Again, from many numbers one number is produced, but how can one Form come from many Forms? And if the number comes not from the many numbers themselves but from the units in them, e.g. in 10,000, how is it with the units? If they are specifically alike, numerous absurdities will follow, and also if they are not alike (neither the units in one number being themselves like one another nor those in other numbers being all like to all); for in what will they differ, as they are without quality? This is not a plausible view, nor is it consistent with our thought on the matter.
Further, they must set up a second kind of number (with which arithmetic deals), and all the objects which are called 'intermediate'
by some thinkers; and how do these exist or from what principles do they proceed? Or why must they be intermediate between the things in this sensible world and the things-themselves?
Further, the units in must each come from a prior but this is impossible.
Further, why is a number, when taken all together, one?
Again, besides what has been said, if the units are diverse the Platonists should have spoken like those who say there are four, or two, elements; for each of these thinkers gives the name of element not to that which is common, e.g. to body, but to fire and earth, whether there is something common to them, viz. body, or not. But in fact the Platonists speak as if the One were homogeneous like fire or water; and if this is so, the numbers will not be substances.
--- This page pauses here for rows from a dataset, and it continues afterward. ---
-- pv_equiv track=rewrite | github.com/DrPuiu/Python | lab3.py | count_unique_and_duplicate_elements
-- ===== SOURCE A (Python) =====
-- def count_unique_and_duplicate_elements(input_list):
--     unique_elements = set()
--     duplicate_elements = set()
--
--     for element in input_list:
--         if element in unique_elements:
--             duplicate_elements.add(element)
--         else:
--             unique_elements.add(element)
--
--     return len(unique_elements), len(duplicate_elements)
-- ===== SOURCE B (Python) =====
-- def count_unique_and_duplicate_elements(input_list):
--     s = sorted(input_list)
--     distinct = 0
--     multiple = 0
--     i = 0
--     n = len(s)
--     while i < n:
--         j = i + 1
--         while j < n and s[j] == s[i]:
--             j += 1
--         distinct += 1
--         if j - i > 1:
--             multiple += 1
--         i = j
--     return distinct, multiple
-- ===== Notes on version B (the rewrite author's own statement) =====
-- stated objective: alternative
-- what changed: Replaces the hash-set single pass by sort-then-run-scan: sort the list, then walk maximal runs of equal elements, counting runs (distinct elements) and runs of length > 1 (duplicated elements).
import Mathlib
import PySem

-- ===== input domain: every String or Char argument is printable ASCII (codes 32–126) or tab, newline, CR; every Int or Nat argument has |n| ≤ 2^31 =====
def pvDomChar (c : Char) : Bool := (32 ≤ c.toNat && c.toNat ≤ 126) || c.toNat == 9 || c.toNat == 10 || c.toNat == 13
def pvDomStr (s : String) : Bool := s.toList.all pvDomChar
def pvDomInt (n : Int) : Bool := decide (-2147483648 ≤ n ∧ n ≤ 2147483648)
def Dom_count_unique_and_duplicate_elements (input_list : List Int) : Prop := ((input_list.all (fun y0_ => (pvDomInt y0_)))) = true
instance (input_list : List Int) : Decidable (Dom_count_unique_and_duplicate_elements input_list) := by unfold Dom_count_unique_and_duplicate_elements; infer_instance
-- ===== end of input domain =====

-- B replaces A's two incrementally maintained hash sets (one pass, per-element membership branch)
-- by sort-then-run-scan: sort, then walk maximal runs of equal elements (alternative algorithm, return value only).


-- ===== PORT A =====
-- A's loop body: add a re-seen element to the duplicate set, a fresh one to the unique set.
def pvStepA (st : PySem.Set Int × PySem.Set Int) (element : Int) : PySem.Set Int × PySem.Set Int :=
  if st.1.contains element then (st.1, st.2.add element)
  else (st.1.add element, st.2)

-- A: one pass maintaining the 'unique' (seen) set and the 'duplicate' (re-seen) set.
def count_unique_and_duplicate_elements (input_list : List Int) : Int × Int :=
  let st := input_list.foldl pvStepA (PySem.Set.empty, PySem.Set.empty)
  ((st.1.length : Int), (st.2.length : Int))

-- ===== PORT B =====
-- B's outer while loop over the sorted list: the inner while 'j += 1 while s[j] == s[i]'
-- is the takeWhile/dropWhile split of the current run; 'j - i > 1' is 'run nonempty'.
def pvScanRuns : List Int → Int → Int → Int × Int
  | [], distinct, multiple => (distinct, multiple)
  | a :: rest, distinct, multiple =>
      pvScanRuns (rest.dropWhile (fun x => x == a)) (distinct + 1)
        (if 0 < (rest.takeWhile (fun x => x == a)).length then multiple + 1 else multiple)
termination_by l _ _ => l.length
decreasing_by
  have := List.length_dropWhile_le (p := fun x => x == a) (l := rest)
  simp; omega

-- B: sort, then scan the maximal runs of equal elements.
def count_unique_and_duplicate_elements_alt (input_list : List Int) : Int × Int :=
  pvScanRuns (PySem.List.sorted input_list (fun x => x) false) 0 0

-- ===== PRECONDITION & SPEC =====
def Spec_count_unique_and_duplicate_elements (input_list : List Int) (out : Int × Int) : Prop := out = count_unique_and_duplicate_elements_alt input_list
instance (input_list : List Int) (out : Int × Int) : Decidable (Spec_count_unique_and_duplicate_elements input_list out) := by unfold Spec_count_unique_and_duplicate_elements; infer_instance

-- ===== CLAIM (what is proved, stated in full; the proofs are below) =====
def Claim_equal_count_unique_and_duplicate_elements : Prop := ∀ (input_list : List Int), Dom_count_unique_and_duplicate_elements input_list → Spec_count_unique_and_duplicate_elements input_list (count_unique_and_duplicate_elements input_list)

-- ===== LEMMAS AND PROOFS =====

-- the common specification both programs compute: #distinct, #elements occurring ≥ 2 times
def pvD (l : List Int) : Nat := l.toFinset.card
def pvM (l : List Int) : Nat := (l.toFinset.filter (fun y => 2 ≤ l.count y)).card

theorem pvCountCons (a y : Int) (xs : List Int) :
    (a :: xs).count y = xs.count y + (if y = a then 1 else 0) := by
  rcases eq_or_ne y a with h | h
  · subst h; simp
  · simp [h, Ne.symm h]

-- ---- A-side: A computes (pvD, pvM) ----

-- A's loop invariant, first component: it accumulates the set of seen elements.
theorem pvFoldA_fst (xs : List Int) (U D : PySem.Set Int) :
    (xs.foldl pvStepA (U, D)).1 = xs.foldl PySem.Set.add U := by
  induction xs generalizing U D with
  | nil => rfl
  | cons a xs ih =>
    simp only [List.foldl_cons, pvStepA]
    by_cases h : U.contains a = true
    · rw [if_pos h, ih]
      have ha : a ∈ U := (PySem.Set.contains_iff U a).1 h
      have : U.add a = U := by simp [PySem.Set.add, ha]
      rw [this]
    · rw [if_neg h, ih]

-- A's loop invariant, second component: y ends in the duplicate set iff it was
-- already there or occurs in xs and was seen before / occurs at least twice.
theorem pvFoldA_snd_mem (xs : List Int) (U D : PySem.Set Int) (y : Int) :
    y ∈ (xs.foldl pvStepA (U, D)).2 ↔
      y ∈ D ∨ (y ∈ xs ∧ (y ∈ U ∨ 2 ≤ xs.count y)) := by
  induction xs generalizing U D with
  | nil => simp
  | cons a xs ih =>
    simp only [List.foldl_cons, pvStepA]
    by_cases h : U.contains a = true
    · have ha : a ∈ U := (PySem.Set.contains_iff U a).1 h
      rw [if_pos h, ih, pvCountCons]
      simp only [PySem.Set.mem_add, List.mem_cons]
      constructor
      · rintro ((hD | rfl) | ⟨hx, hc⟩)
        · exact Or.inl hD
        · exact Or.inr ⟨Or.inl rfl, Or.inl ha⟩
        · refine Or.inr ⟨Or.inr hx, ?_⟩
          rcases hc with hU | hn
          · exact Or.inl hU
          · right; split_ifs <;> omega
      · rintro (hD | ⟨hx, hc⟩)
        · exact Or.inl (Or.inl hD)
        · by_cases hy : y = a
          · exact Or.inl (Or.inr hy)
          · rcases hx with rfl | hx'
            · exact absurd rfl hy
            · refine Or.inr ⟨hx', ?_⟩
              rcases hc with hU | hn
              · exact Or.inl hU
              · rw [if_neg hy] at hn; right; omega
    · have ha : a ∉ U := fun hm => h ((PySem.Set.contains_iff U a).2 hm)
      rw [if_neg h, ih, pvCountCons]
      simp only [PySem.Set.mem_add, List.mem_cons]
      constructor
      · rintro (hD | ⟨hx, hc⟩)
        · exact Or.inl hD
        · rcases hc with (hU | rfl) | hn
          · exact Or.inr ⟨Or.inr hx, Or.inl hU⟩
          · refine Or.inr ⟨Or.inr hx, Or.inr ?_⟩
            have : 1 ≤ xs.count y := List.one_le_count_iff.2 hx
            rw [if_pos rfl]; omega
          · refine Or.inr ⟨Or.inr hx, Or.inr ?_⟩
            split_ifs <;> omega
      · rintro (hD | ⟨hx, hc⟩)
        · exact Or.inl hD
        · by_cases hy : y = a
          · subst hy
            rcases hc with hU | hn
            · exact absurd hU ha
            · rw [if_pos rfl] at hn
              have : 1 ≤ xs.count y := by omega
              exact Or.inr ⟨List.one_le_count_iff.1 this, Or.inl (Or.inr rfl)⟩
          · rcases hx with rfl | hx'
            · exact absurd rfl hy
            · rcases hc with hU | hn
              · exact Or.inr ⟨hx', Or.inl (Or.inl hU)⟩
              · rw [if_neg hy] at hn
                exact Or.inr ⟨hx', Or.inr (by omega)⟩

theorem pvFoldA_snd_nodup (xs : List Int) (U D : PySem.Set Int) (hD : D.Nodup) :
    (xs.foldl pvStepA (U, D)).2.Nodup := by
  induction xs generalizing U D with
  | nil => exact hD
  | cons a xs ih =>
    simp only [List.foldl_cons, pvStepA]
    by_cases h : U.contains a = true
    · rw [if_pos h]; exact ih _ _ (PySem.Set.nodup_add D a hD)
    · rw [if_neg h]; exact ih _ _ hD

-- a Nodup list with the same membership as a Finset has its cardinality
theorem pvLenEqCard (L : List Int) (hL : L.Nodup) (S : Finset Int)
    (h : ∀ y, y ∈ L ↔ y ∈ S) : L.length = S.card := by
  have hS : L.toFinset = S := Finset.ext (by simpa [List.mem_toFinset] using h)
  rw [← hS, List.toFinset_card_of_nodup hL]

theorem pvA_eq_spec (xs : List Int) :
    count_unique_and_duplicate_elements xs = ((pvD xs : Int), (pvM xs : Int)) := by
  unfold count_unique_and_duplicate_elements
  refine Prod.ext ?_ ?_
  · simp only
    congr 1
    rw [pvFoldA_fst]
    rw [show (PySem.Set.empty : PySem.Set Int) = [] from rfl, ← PySem.Set.ofList_eq_foldl]
    apply pvLenEqCard _ (PySem.Set.nodup_ofList xs)
    intro y; rw [PySem.Set.mem_ofList, List.mem_toFinset]
  · simp only
    congr 1
    apply pvLenEqCard _ (pvFoldA_snd_nodup xs _ _ List.nodup_nil)
    intro y
    rw [pvFoldA_snd_mem, Finset.mem_filter, List.mem_toFinset]
    simp [PySem.Set.empty]

-- ---- B-side: the run scan computes (pvD, pvM) on a sorted list ----

-- on a ≤-sorted list a :: rest, everything past the leading run of a's is > a
theorem pvDropWhile_gt (a : Int) (rest : List Int)
    (h : (a :: rest).Pairwise (· ≤ ·)) :
    ∀ x ∈ rest.dropWhile (fun x => x == a), a < x := by
  induction rest with
  | nil => simp
  | cons b rest' ih =>
    rcases List.pairwise_cons.1 h with ⟨hab, hrest⟩
    rcases List.pairwise_cons.1 hrest with ⟨hb, hrest'⟩
    by_cases hba : (b == a) = true
    · have hb_eq : b = a := by simpa using hba
      subst hb_eq
      simp only [List.dropWhile_cons]
      rw [if_pos hba]
      exact ih (List.pairwise_cons.2 ⟨fun x hx => hab x (List.mem_cons_of_mem _ hx), hrest'⟩)
    · simp only [List.dropWhile_cons]
      rw [if_neg hba]
      have hablt : a < b := lt_of_le_of_ne (hab b (List.mem_cons_self)) (by simpa using (Ne.symm (by simpa using hba)))
      intro x hx
      rcases List.mem_cons.1 hx with rfl | hx'
      · exact hablt
      · exact lt_of_lt_of_le hablt (hb x hx')

theorem pvScan_spec (l : List Int) (d m : Int) :
    l.Pairwise (· ≤ ·) → pvScanRuns l d m = (d + (pvD l : Int), m + (pvM l : Int)) := by
  induction l, d, m using pvScanRuns.induct with
  | case1 d m => intro _; simp [pvScanRuns, pvD, pvM]
  | case2 a rest d m ih =>
    intro h
    set run := rest.takeWhile (fun x => x == a) with hrun
    set tail := rest.dropWhile (fun x => x == a) with htail
    have hsplit : run ++ tail = rest := List.takeWhile_append_dropWhile
    have hgt : ∀ x ∈ tail, a < x := pvDropWhile_gt a rest h
    have ha_tail : a ∉ tail := fun hm => lt_irrefl a (hgt a hm)
    have hrun_eq : ∀ x ∈ run, x = a := fun x hx => by
      simpa using List.mem_takeWhile_imp hx
    have htail_pw : tail.Pairwise (· ≤ ·) :=
      List.Pairwise.sublist (List.dropWhile_sublist _) ((List.pairwise_cons.1 h).2)
    -- toFinset splits off a
    have hfin : (a :: rest).toFinset = insert a tail.toFinset := by
      ext x
      simp only [List.mem_toFinset, List.mem_cons, Finset.mem_insert]
      constructor
      · rintro (rfl | hx)
        · exact Or.inl rfl
        · rw [← hsplit] at hx
          rcases List.mem_append.1 hx with hx | hx
          · exact Or.inl (hrun_eq x hx)
          · exact Or.inr (by simpa [List.mem_toFinset] using hx)
      · rintro (rfl | hx)
        · exact Or.inl rfl
        · refine Or.inr ?_
          rw [← hsplit]
          exact List.mem_append.2 (Or.inr (by simpa [List.mem_toFinset] using hx))
    have ha_notin : a ∉ tail.toFinset := by simpa [List.mem_toFinset] using ha_tail
    -- count facts
    have hcount_a : (a :: rest).count a = 1 + run.length := by
      rw [pvCountCons, ← hsplit, List.count_append]
      have h1 : run.count a = run.length := List.count_eq_length.2 (fun x hx => by simp [hrun_eq x hx])
      have h2 : tail.count a = 0 := List.count_eq_zero.2 ha_tail
      simp [h1, h2]; omega
    have hcount_y : ∀ y ∈ tail, (a :: rest).count y = tail.count y := by
      intro y hy
      have hya : y ≠ a := fun e => ha_tail (e ▸ hy)
      rw [pvCountCons, ← hsplit, List.count_append]
      have h1 : run.count y = 0 := List.count_eq_zero.2 (fun hm => hya (hrun_eq y hm))
      simp [h1, hya]
    -- (A) distinct
    have hD : pvD (a :: rest) = pvD tail + 1 := by
      unfold pvD
      rw [hfin, Finset.card_insert_of_notMem ha_notin]
    -- (B) multiple
    have hM : pvM (a :: rest) = (if 0 < run.length then 1 else 0) + pvM tail := by
      unfold pvM
      rw [hfin, Finset.filter_insert]
      have hcong : tail.toFinset.filter (fun y => 2 ≤ (a :: rest).count y)
          = tail.toFinset.filter (fun y => 2 ≤ tail.count y) := by
        apply Finset.filter_congr
        intro y hy
        rw [hcount_y y (List.mem_toFinset.1 hy)]
      by_cases hr : 0 < run.length
      · have : 2 ≤ (a :: rest).count a := by omega
        rw [if_pos this, if_pos hr,
          Finset.card_insert_of_notMem (fun hm => ha_notin (Finset.mem_of_mem_filter a hm)), hcong]
        omega
      · have : ¬ 2 ≤ (a :: rest).count a := by omega
        rw [if_neg this, if_neg hr, hcong]
        omega
    rw [pvScanRuns, ← hrun, ← htail]
    simp only [dite_eq_ite] at ih
    rw [ih htail_pw]
    refine Prod.ext ?_ ?_
    · simp only; rw [hD]; push_cast; ring
    · simp only; rw [hM]; push_cast
      by_cases hr : 0 < run.length
      · simp only [hr, if_true]; ring
      · simp only [hr, if_false]; ring

-- ===== VERDICT (by name: the statement is the Claim_ definition above) =====
theorem count_unique_and_duplicate_elements_spec : Claim_equal_count_unique_and_duplicate_elements := by
  intro xs _
  unfold Spec_count_unique_and_duplicate_elements
  unfold count_unique_and_duplicate_elements_alt
  set s := PySem.List.sorted xs (fun x => x) false with hs
  have hperm : s.Perm xs := PySem.List.sorted_perm xs _ _
  have hpw : s.Pairwise (· ≤ ·) := by
    simpa using PySem.List.sorted_pairwise (xs := xs) (key := fun x => x)
  rw [pvScan_spec s 0 0 hpw, pvA_eq_spec]
  have hDeq : pvD s = pvD xs := by unfold pvD; rw [List.toFinset_eq_of_perm _ _ hperm]
  have hMeq : pvM s = pvM xs := by
    unfold pvM
    rw [List.toFinset_eq_of_perm _ _ hperm]
    congr 1
    apply Finset.filter_congr
    intro y _
    rw [hperm.count_eq]
  rw [hDeq, hMeq]
  refine Prod.ext (by simp) (by simp)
Evidently, if there is a One itself and this is a first principle, 'one' is being used in more than one sense; for otherwise the theory is impossible.
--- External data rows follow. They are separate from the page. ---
-- pv_equiv track=rewrite | github.com/GundalaNikhil/DSA | dsa-problems/Heaps/testcases/tc_generators/generate_hep002.py | solve
-- ===== SOURCE A (Python) =====
-- import heapq
--
-- def solve(k, r, streams):
--     # streams is list of lists
--     # k is len(streams)
--     # output: list of ints
--
--     # heap: (val, stream_idx)
--     min_heap = []
--     stream_idxs = [0] * k
--     round_counts = [0] * k
--     blocked_streams = [] # list of stream indices that are blocked for this round and have elements remaining
--
--     # Initial population
--     for i in range(k):
--         if stream_idxs[i] < len(streams[i]):
--             heapq.heappush(min_heap, (streams[i][stream_idxs[i]], i))
--
--     result = []
--
--     while min_heap or blocked_streams:
--         if not min_heap:
--             # End of round, unblock
--             # All streams in blocked_streams should now be added to heap
--             # And their round counts reset
--             for s_idx in blocked_streams:
--                 round_counts[s_idx] = 0
--                 if stream_idxs[s_idx] < len(streams[s_idx]):
--                      heapq.heappush(min_heap, (streams[s_idx][stream_idxs[s_idx]], s_idx))
--             blocked_streams = []
--
--         if not min_heap:
--             break
--
--         val, s_idx = heapq.heappop(min_heap)
--         result.append(val)
--
--         round_counts[s_idx] += 1
--         stream_idxs[s_idx] += 1
--
--         if stream_idxs[s_idx] < len(streams[s_idx]):
--             if round_counts[s_idx] < r:
--                 heapq.heappush(min_heap, (streams[s_idx][stream_idxs[s_idx]], s_idx))
--             else:
--                 blocked_streams.append(s_idx)
--
--     return result
-- ===== SOURCE B (Python) =====
-- def solve(k, r, streams):
--     # Round-based merge without a heap: each round, every stream with elements
--     # left becomes active; repeatedly take the smallest head (value, index)
--     # among active streams, deactivating a stream once it is exhausted or has
--     # supplied r elements this round.
--     ptr = [0] * k
--     out = []
--     while any(ptr[i] < len(streams[i]) for i in range(k)):
--         active = [ptr[i] < len(streams[i]) for i in range(k)]
--         taken = [0] * k
--         while True:
--             best = -1
--             for i in range(k):
--                 if active[i] and (best < 0 or (streams[i][ptr[i]], i) < (streams[best][ptr[best]], best)):
--                     best = i
--             if best < 0:
--                 break
--             out.append(streams[best][ptr[best]])
--             ptr[best] += 1
--             taken[best] += 1
--             if ptr[best] >= len(streams[best]) or taken[best] >= r:
--                 active[best] = False
--     return out
-- ===== Notes on version B (the rewrite author's own statement) =====
-- stated objective: simpler
-- what changed: Replaced the heapq min-heap plus blocked-streams bookkeeping with explicit rounds: each round every stream with elements left is active, the smallest (head, index) among active streams is taken by a linear scan, and a stream is deactivated once exhausted or after r picks in the round.
import Mathlib
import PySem

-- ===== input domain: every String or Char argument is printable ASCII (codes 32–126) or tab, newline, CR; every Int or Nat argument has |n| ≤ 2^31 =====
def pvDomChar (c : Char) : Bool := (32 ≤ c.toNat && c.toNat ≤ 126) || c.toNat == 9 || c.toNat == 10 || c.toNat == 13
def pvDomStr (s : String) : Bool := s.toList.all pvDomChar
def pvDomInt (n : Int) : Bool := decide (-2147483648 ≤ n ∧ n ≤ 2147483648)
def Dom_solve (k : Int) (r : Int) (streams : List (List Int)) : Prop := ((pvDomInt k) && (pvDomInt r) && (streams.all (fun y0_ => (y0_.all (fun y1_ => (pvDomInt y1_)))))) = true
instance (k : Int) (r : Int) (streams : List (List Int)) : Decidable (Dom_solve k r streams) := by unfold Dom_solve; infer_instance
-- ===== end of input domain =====

-- B replaces A's heapq min-heap + blocked-streams bookkeeping by explicit rounds with an
-- active-stream set and a linear min-scan per pick (objective: simpler; not faster).

-- shared accessors mirroring `len(streams[i])` and `streams[i][p]` (exact: used only with 0 ≤ i < len(streams), 0 ≤ p < len(streams[i]))
def pvLen (streams : List (List Int)) (i : Nat) : Int := ((streams.getD i []).length : Int)
def pvHeadAt (streams : List (List Int)) (i : Nat) (p : Int) : Int := (streams.getD i []).getD p.toNat 0
-- Python tuple comparison (v1, i1) < (v2, i2)
def pvLexLt (p q : Int × Int) : Bool := p.1 < q.1 || (p.1 == q.1 && p.2 < q.2)
-- fuel bound for the loops (totality guard only; always sufficient, see proofs)
def pvTotal (streams : List (List Int)) : Nat := (streams.map List.length).sum

-- ===== PORT A =====
-- heapq model: the heap is an unordered list of (val, stream_idx); heappush = cons and
-- heappop returns the lexicographically least pair (exact: heapq pops the least tuple).
def heapPop (h : List (Int × Int)) : (Int × Int) × List (Int × Int) :=
  match h with
  | [] => ((0, 0), [])   -- unreachable: every call is guarded by an emptiness check
  | x :: xs =>
    let m := xs.foldl (fun b p => if pvLexLt p b then p else b) x
    (m, (x :: xs).erase m)

-- the `while min_heap or blocked_streams` loop; int arrays stream_idxs/round_counts are
-- modelled as functions Nat → Int (exact: only indices 0 ≤ i < k are ever read or written)
def aloop (streams : List (List Int)) (r : Int) :
    Nat → List (Int × Int) → (Nat → Int) → (Nat → Int) → List Int → List Int → List Int
  | 0, _, _, _, _, res => res
  | fuel + 1, heap, idxs, rcs, blocked, res =>
    if heap.isEmpty && blocked.isEmpty then res
    else
      -- `if not min_heap:` unblock: for s in blocked: round_counts[s] = 0; push head if any
      let st :=
        if heap.isEmpty then
          (blocked.foldl
            (fun (p : List (Int × Int) × (Nat → Int)) s =>
              (if idxs s.toNat < pvLen streams s.toNat then
                  (pvHeadAt streams s.toNat (idxs s.toNat), s) :: p.1
                else p.1,
               Function.update p.2 s.toNat 0))
            (heap, rcs), ([] : List Int))
        else ((heap, rcs), blocked)
      let heap1 := st.1.1
      let rcs1 := st.1.2
      let blocked1 := st.2
      if heap1.isEmpty then res   -- `break`
      else
        let pr := heapPop heap1
        let v := pr.1.1
        let si := pr.1.2
        let rest := pr.2
        let i := si.toNat
        let rcs2 := Function.update rcs1 i (rcs1 i + 1)
        let idxs2 := Function.update idxs i (idxs i + 1)
        if idxs2 i < pvLen streams i then
          if rcs2 i < r then
            aloop streams r fuel ((pvHeadAt streams i (idxs2 i), si) :: rest) idxs2 rcs2 blocked1 (res ++ [v])
          else
            aloop streams r fuel rest idxs2 rcs2 (blocked1 ++ [si]) (res ++ [v])
        else
          aloop streams r fuel rest idxs2 rcs2 blocked1 (res ++ [v])

def solve (k : Int) (r : Int) (streams : List (List Int)) : List Int :=
  let idxs0 : Nat → Int := fun _ => 0
  -- initial population: for i in range(k): if stream_idxs[i] < len(streams[i]): push
  let heap0 := (List.range k.toNat).foldl
    (fun hp i => if idxs0 i < pvLen streams i then (pvHeadAt streams i (idxs0 i), (i : Int)) :: hp else hp) []
  aloop streams r (2 * pvTotal streams + 2) heap0 idxs0 (fun _ => 0) [] []

-- ===== PORT B =====
-- the `for i in range(k)` scan for the smallest (head, index) among active streams;
-- returns the chosen index (Python's `best`, with none for best == -1)
def scanIdx (streams : List (List Int)) (ptr : Nat → Int) (active : Nat → Bool)
    (l : List Nat) (acc : Option Nat) : Option Nat :=
  l.foldl (fun best i =>
    if active i then
      match best with
      | none => some i
      | some b =>
        if pvLexLt (pvHeadAt streams i (ptr i), (i : Int)) (pvHeadAt streams b (ptr b), (b : Int))
        then some i else some b
    else best) acc

-- the inner `while True` loop of Source B: pick smallest active head, deactivate on
-- exhaustion or after r picks this round; returns (out, ptr) for the outer loop
def bInner (streams : List (List Int)) (r : Int) (n : Nat) :
    Nat → (Nat → Int) → (Nat → Bool) → (Nat → Int) → List Int → List Int × (Nat → Int)
  | 0, ptr, _, _, res => (res, ptr)
  | fuel + 1, ptr, active, taken, res =>
    match scanIdx streams ptr active (List.range n) none with
    | none => (res, ptr)
    | some i =>
      let v := pvHeadAt streams i (ptr i)
      let ptr' := Function.update ptr i (ptr i + 1)
      let taken' := Function.update taken i (taken i + 1)
      let active' := if pvLen streams i ≤ ptr' i ∨ r ≤ taken' i then Function.update active i false else active
      bInner streams r n fuel ptr' active' taken' (res ++ [v])

-- the outer `while any(...)` loop: each iteration starts a round with every
-- remaining stream active and no picks counted yet
def bOuter (streams : List (List Int)) (r : Int) (n : Nat) (F : Nat) :
    Nat → (Nat → Int) → List Int → List Int
  | 0, _, res => res
  | fuel + 1, ptr, res =>
    if (List.range n).any (fun i => decide (ptr i < pvLen streams i)) then
      let p := bInner streams r n F ptr (fun i => decide (ptr i < pvLen streams i)) (fun _ => 0) res
      bOuter streams r n F fuel p.2 p.1
    else res

def solve_alt (k : Int) (r : Int) (streams : List (List Int)) : List Int :=
  bOuter streams r k.toNat (pvTotal streams + 1) (pvTotal streams + 1) (fun _ => 0) []

-- ===== PRECONDITION & SPEC =====
-- Pre_ excludes k > len(streams), on which A (and B) raise IndexError; nothing else.
def Pre_solve (k : Int) (r : Int) (streams : List (List Int)) : Prop := k ≤ (streams.length : Int)
instance (k : Int) (r : Int) (streams : List (List Int)) : Decidable (Pre_solve k r streams) := by unfold Pre_solve; infer_instance
def pvWitness_solve : Int × Int × List (List Int) := (2, 1, [[1, 3], [2]])
def Spec_solve (k : Int) (r : Int) (streams : List (List Int)) (out : List Int) : Prop := out = solve_alt k r streams
instance (k : Int) (r : Int) (streams : List (List Int)) (out : List Int) : Decidable (Spec_solve k r streams out) := by unfold Spec_solve; infer_instance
When we wish to reduce substances to their principles, we state that lines come from the short and long (i.e. from a kind of small and great), and the plane from the broad and narrow, and body from the deep and shallow. Yet how then can either the plane contain a line, or the solid a line or a plane? For the broad and narrow is a different class from the deep and shallow. Therefore, just as number is not present in these, because the many and few are different from these, evidently no other of the higher classes will be present in the lower.
But again the broad is not a genus which includes the deep, for then the solid would have been a species of plane. Further, from what principle will the presence of the points in the line be derived?
Plato even used to object to this class of things as being a geometrical fiction. He gave the name of principle of the line-and this he often posited-to the indivisible lines. Yet these must have a limit; therefore the argument from which the existence of the line follows proves also the existence of the point.
In general, though philosophy seeks the cause of perceptible things, we have given this up (for we say nothing of the cause from which change takes its start), but while we fancy we are stating the substance of perceptible things, we assert the existence of a second class of substances, while our account of the way in which they are the substances of perceptible things is empty talk; for 'sharing', as we said before, means nothing.